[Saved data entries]

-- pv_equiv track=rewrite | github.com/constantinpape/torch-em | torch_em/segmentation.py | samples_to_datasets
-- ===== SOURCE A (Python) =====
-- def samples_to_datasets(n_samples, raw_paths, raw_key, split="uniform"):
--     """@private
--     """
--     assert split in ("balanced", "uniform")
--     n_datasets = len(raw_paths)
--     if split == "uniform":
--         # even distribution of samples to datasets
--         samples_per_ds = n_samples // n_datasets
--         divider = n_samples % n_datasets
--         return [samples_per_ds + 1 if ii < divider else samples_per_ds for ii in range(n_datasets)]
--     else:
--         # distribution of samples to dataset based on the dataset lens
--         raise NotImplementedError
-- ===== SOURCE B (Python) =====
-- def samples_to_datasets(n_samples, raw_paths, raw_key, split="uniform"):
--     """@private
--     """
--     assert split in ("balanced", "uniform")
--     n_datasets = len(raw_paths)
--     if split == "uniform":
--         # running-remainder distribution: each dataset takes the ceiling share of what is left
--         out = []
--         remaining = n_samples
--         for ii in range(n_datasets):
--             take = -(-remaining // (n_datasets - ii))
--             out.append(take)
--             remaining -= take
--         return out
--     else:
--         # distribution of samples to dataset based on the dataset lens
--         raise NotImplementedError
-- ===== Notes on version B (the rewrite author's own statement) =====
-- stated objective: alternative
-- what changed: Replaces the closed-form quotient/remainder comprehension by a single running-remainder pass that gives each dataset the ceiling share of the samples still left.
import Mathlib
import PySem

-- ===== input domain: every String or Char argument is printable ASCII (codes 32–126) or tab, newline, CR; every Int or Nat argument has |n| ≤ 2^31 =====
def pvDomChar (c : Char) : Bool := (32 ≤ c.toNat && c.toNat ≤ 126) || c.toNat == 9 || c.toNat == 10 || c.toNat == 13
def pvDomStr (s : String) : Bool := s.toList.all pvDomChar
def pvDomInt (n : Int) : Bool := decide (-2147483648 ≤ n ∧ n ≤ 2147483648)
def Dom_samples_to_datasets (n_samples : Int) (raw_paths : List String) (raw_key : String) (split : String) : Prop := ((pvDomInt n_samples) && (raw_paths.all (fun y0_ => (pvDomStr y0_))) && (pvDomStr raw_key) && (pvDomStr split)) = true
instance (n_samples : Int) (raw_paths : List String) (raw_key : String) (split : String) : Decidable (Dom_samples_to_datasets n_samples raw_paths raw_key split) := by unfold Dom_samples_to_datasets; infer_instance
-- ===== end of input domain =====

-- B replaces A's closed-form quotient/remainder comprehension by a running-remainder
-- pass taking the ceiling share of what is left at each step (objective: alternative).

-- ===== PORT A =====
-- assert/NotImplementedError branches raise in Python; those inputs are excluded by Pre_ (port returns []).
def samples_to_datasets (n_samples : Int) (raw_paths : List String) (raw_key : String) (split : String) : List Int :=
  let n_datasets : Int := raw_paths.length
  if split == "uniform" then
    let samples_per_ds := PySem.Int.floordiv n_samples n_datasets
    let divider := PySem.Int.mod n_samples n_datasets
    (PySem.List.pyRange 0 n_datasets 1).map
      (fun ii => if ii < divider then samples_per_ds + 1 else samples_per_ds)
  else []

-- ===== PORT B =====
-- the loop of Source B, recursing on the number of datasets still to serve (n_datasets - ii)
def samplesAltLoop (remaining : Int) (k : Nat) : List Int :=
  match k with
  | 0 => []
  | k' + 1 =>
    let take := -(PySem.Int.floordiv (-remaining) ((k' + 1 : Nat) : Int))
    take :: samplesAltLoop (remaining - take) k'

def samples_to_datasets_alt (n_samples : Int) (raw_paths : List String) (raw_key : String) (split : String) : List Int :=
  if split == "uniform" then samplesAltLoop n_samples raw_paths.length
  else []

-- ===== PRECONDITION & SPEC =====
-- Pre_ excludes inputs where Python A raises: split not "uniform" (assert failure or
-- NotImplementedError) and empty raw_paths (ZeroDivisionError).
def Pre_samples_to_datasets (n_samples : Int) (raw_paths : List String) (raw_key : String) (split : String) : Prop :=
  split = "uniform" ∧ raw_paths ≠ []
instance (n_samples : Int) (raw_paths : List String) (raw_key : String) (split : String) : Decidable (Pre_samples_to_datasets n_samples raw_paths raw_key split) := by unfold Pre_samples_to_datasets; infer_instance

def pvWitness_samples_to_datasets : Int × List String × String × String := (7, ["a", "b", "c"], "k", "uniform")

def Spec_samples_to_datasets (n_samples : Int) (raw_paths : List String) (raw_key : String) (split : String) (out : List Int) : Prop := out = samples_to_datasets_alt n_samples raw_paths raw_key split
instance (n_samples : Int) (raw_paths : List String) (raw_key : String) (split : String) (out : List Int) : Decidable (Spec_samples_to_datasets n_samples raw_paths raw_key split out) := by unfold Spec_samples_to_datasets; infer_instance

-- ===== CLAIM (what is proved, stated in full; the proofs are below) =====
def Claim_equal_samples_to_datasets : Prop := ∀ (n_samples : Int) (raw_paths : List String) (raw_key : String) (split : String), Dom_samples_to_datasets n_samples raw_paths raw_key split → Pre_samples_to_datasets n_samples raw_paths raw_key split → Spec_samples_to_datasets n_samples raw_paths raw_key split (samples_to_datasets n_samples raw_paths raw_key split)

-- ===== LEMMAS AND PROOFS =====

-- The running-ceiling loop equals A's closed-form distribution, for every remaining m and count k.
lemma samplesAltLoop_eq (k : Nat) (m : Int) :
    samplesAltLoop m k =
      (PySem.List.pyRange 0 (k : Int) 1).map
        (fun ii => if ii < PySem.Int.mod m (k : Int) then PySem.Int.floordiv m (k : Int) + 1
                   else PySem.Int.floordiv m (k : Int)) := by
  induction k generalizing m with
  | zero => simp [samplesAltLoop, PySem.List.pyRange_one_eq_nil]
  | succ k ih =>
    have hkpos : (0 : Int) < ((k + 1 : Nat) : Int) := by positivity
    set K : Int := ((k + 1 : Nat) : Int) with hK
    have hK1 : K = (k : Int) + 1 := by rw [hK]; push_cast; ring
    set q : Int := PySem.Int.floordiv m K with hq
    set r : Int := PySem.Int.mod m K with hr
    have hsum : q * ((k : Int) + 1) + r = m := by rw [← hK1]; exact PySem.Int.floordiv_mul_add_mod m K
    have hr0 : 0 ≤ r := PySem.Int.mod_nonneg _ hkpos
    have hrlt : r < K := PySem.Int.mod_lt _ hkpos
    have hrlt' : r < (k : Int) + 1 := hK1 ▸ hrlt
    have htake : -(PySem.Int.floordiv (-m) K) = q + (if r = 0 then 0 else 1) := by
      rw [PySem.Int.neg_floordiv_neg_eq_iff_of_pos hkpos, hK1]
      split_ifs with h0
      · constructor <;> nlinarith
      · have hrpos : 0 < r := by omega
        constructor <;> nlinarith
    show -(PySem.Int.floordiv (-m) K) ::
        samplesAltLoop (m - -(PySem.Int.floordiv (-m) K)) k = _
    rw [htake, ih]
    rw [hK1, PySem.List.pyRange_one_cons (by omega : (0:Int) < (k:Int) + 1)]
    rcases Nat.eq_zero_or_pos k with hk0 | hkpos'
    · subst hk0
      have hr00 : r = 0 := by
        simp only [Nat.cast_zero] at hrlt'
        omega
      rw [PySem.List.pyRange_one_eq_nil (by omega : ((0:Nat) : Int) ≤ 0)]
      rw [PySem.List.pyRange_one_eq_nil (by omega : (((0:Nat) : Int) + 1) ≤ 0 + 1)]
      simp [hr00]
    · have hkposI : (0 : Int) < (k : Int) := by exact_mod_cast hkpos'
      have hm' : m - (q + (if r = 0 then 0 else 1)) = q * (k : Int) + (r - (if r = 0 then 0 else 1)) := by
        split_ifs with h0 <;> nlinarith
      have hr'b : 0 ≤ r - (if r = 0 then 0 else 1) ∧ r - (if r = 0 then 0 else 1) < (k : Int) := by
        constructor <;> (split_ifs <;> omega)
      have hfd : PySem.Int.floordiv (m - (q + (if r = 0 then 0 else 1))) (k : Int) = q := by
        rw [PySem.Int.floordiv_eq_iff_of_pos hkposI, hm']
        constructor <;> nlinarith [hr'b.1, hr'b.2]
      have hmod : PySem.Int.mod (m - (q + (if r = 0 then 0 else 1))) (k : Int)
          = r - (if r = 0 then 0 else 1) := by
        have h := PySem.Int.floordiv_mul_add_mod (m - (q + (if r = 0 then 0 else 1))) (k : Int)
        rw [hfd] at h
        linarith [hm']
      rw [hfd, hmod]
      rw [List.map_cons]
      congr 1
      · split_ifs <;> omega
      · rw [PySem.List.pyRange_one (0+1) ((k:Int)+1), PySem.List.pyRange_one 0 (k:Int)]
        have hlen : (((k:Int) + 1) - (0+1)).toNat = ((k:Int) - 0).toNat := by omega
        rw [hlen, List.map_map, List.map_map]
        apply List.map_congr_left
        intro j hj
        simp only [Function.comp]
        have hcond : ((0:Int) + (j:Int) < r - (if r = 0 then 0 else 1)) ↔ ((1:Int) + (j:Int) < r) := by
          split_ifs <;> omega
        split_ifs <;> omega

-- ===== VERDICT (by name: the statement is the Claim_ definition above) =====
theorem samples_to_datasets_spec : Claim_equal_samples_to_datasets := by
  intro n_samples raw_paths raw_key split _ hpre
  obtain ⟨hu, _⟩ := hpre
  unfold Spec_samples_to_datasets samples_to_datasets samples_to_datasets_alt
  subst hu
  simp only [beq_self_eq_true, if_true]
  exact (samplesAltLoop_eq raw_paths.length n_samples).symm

* * *

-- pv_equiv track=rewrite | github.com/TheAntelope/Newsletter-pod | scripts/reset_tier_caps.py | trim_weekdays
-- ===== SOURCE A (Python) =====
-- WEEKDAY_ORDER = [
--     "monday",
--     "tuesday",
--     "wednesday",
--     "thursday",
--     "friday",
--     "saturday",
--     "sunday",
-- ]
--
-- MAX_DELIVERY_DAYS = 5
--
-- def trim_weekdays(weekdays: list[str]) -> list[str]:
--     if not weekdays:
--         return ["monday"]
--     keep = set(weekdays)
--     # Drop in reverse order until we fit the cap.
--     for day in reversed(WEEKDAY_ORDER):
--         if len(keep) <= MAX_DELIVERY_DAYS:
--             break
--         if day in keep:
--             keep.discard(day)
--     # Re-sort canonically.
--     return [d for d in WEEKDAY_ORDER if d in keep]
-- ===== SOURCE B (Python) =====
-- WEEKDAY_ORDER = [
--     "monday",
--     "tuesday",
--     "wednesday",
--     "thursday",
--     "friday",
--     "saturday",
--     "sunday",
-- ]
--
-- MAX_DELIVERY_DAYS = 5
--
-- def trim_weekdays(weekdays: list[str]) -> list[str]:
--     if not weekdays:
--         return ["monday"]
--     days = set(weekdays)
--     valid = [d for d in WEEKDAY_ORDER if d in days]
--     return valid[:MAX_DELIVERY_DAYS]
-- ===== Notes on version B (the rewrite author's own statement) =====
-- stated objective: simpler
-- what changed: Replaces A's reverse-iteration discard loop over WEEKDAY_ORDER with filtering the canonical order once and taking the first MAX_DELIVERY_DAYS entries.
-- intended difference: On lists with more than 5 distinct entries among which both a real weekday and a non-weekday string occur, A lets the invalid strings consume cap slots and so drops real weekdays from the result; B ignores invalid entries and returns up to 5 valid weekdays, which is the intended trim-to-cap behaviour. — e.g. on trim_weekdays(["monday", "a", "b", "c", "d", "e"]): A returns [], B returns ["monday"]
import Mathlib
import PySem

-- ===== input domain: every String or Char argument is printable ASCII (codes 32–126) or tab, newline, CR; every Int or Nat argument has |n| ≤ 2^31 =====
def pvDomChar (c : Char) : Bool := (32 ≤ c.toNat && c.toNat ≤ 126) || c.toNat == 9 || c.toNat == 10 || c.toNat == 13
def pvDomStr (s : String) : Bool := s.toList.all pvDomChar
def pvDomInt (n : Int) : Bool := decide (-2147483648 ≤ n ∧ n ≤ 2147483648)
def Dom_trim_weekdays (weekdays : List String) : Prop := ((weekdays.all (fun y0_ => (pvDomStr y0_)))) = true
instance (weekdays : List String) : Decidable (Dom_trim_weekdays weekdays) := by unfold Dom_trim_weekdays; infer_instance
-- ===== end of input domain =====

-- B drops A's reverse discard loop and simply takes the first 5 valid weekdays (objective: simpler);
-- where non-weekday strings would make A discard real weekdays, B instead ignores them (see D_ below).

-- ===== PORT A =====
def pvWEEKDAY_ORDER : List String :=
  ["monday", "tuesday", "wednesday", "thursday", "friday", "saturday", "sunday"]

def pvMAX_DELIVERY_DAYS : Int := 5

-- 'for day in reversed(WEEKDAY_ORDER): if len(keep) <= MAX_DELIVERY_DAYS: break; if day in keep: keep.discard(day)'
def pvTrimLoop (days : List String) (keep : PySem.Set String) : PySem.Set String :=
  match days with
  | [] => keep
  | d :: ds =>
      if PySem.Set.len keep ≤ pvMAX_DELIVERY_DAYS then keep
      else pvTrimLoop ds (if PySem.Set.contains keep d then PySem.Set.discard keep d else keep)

EXERCISE OBJECTIVE => Copy out each line of the data above, exactly, if it lies between the line holding "have hr00 : r = 0 := by" and the line holding "exact (samplesAltLoop_eq raw_paths.length", inclusive; copy no other line.

SOLUTION TO THIS TASK =>
      have hr00 : r = 0 := by
        simp only [Nat.cast_zero] at hrlt'
        omega
      rw [PySem.List.pyRange_one_eq_nil (by omega : ((0:Nat) : Int) ≤ 0)]
      rw [PySem.List.pyRange_one_eq_nil (by omega : (((0:Nat) : Int) + 1) ≤ 0 + 1)]
      simp [hr00]
    · have hkposI : (0 : Int) < (k : Int) := by exact_mod_cast hkpos'
      have hm' : m - (q + (if r = 0 then 0 else 1)) = q * (k : Int) + (r - (if r = 0 then 0 else 1)) := by
        split_ifs with h0 <;> nlinarith
      have hr'b : 0 ≤ r - (if r = 0 then 0 else 1) ∧ r - (if r = 0 then 0 else 1) < (k : Int) := by
        constructor <;> (split_ifs <;> omega)
      have hfd : PySem.Int.floordiv (m - (q + (if r = 0 then 0 else 1))) (k : Int) = q := by
        rw [PySem.Int.floordiv_eq_iff_of_pos hkposI, hm']
        constructor <;> nlinarith [hr'b.1, hr'b.2]
      have hmod : PySem.Int.mod (m - (q + (if r = 0 then 0 else 1))) (k : Int)
          = r - (if r = 0 then 0 else 1) := by
        have h := PySem.Int.floordiv_mul_add_mod (m - (q + (if r = 0 then 0 else 1))) (k : Int)
        rw [hfd] at h
        linarith [hm']
      rw [hfd, hmod]
      rw [List.map_cons]
      congr 1
      · split_ifs <;> omega
      · rw [PySem.List.pyRange_one (0+1) ((k:Int)+1), PySem.List.pyRange_one 0 (k:Int)]
        have hlen : (((k:Int) + 1) - (0+1)).toNat = ((k:Int) - 0).toNat := by omega
        rw [hlen, List.map_map, List.map_map]
        apply List.map_congr_left
        intro j hj
        simp only [Function.comp]
        have hcond : ((0:Int) + (j:Int) < r - (if r = 0 then 0 else 1)) ↔ ((1:Int) + (j:Int) < r) := by
          split_ifs <;> omega
        split_ifs <;> omega

-- ===== VERDICT (by name: the statement is the Claim_ definition above) =====
theorem samples_to_datasets_spec : Claim_equal_samples_to_datasets := by
  intro n_samples raw_paths raw_key split _ hpre
  obtain ⟨hu, _⟩ := hpre
  unfold Spec_samples_to_datasets samples_to_datasets samples_to_datasets_alt
  subst hu
  simp only [beq_self_eq_true, if_true]
  exact (samplesAltLoop_eq raw_paths.length n_samples).symm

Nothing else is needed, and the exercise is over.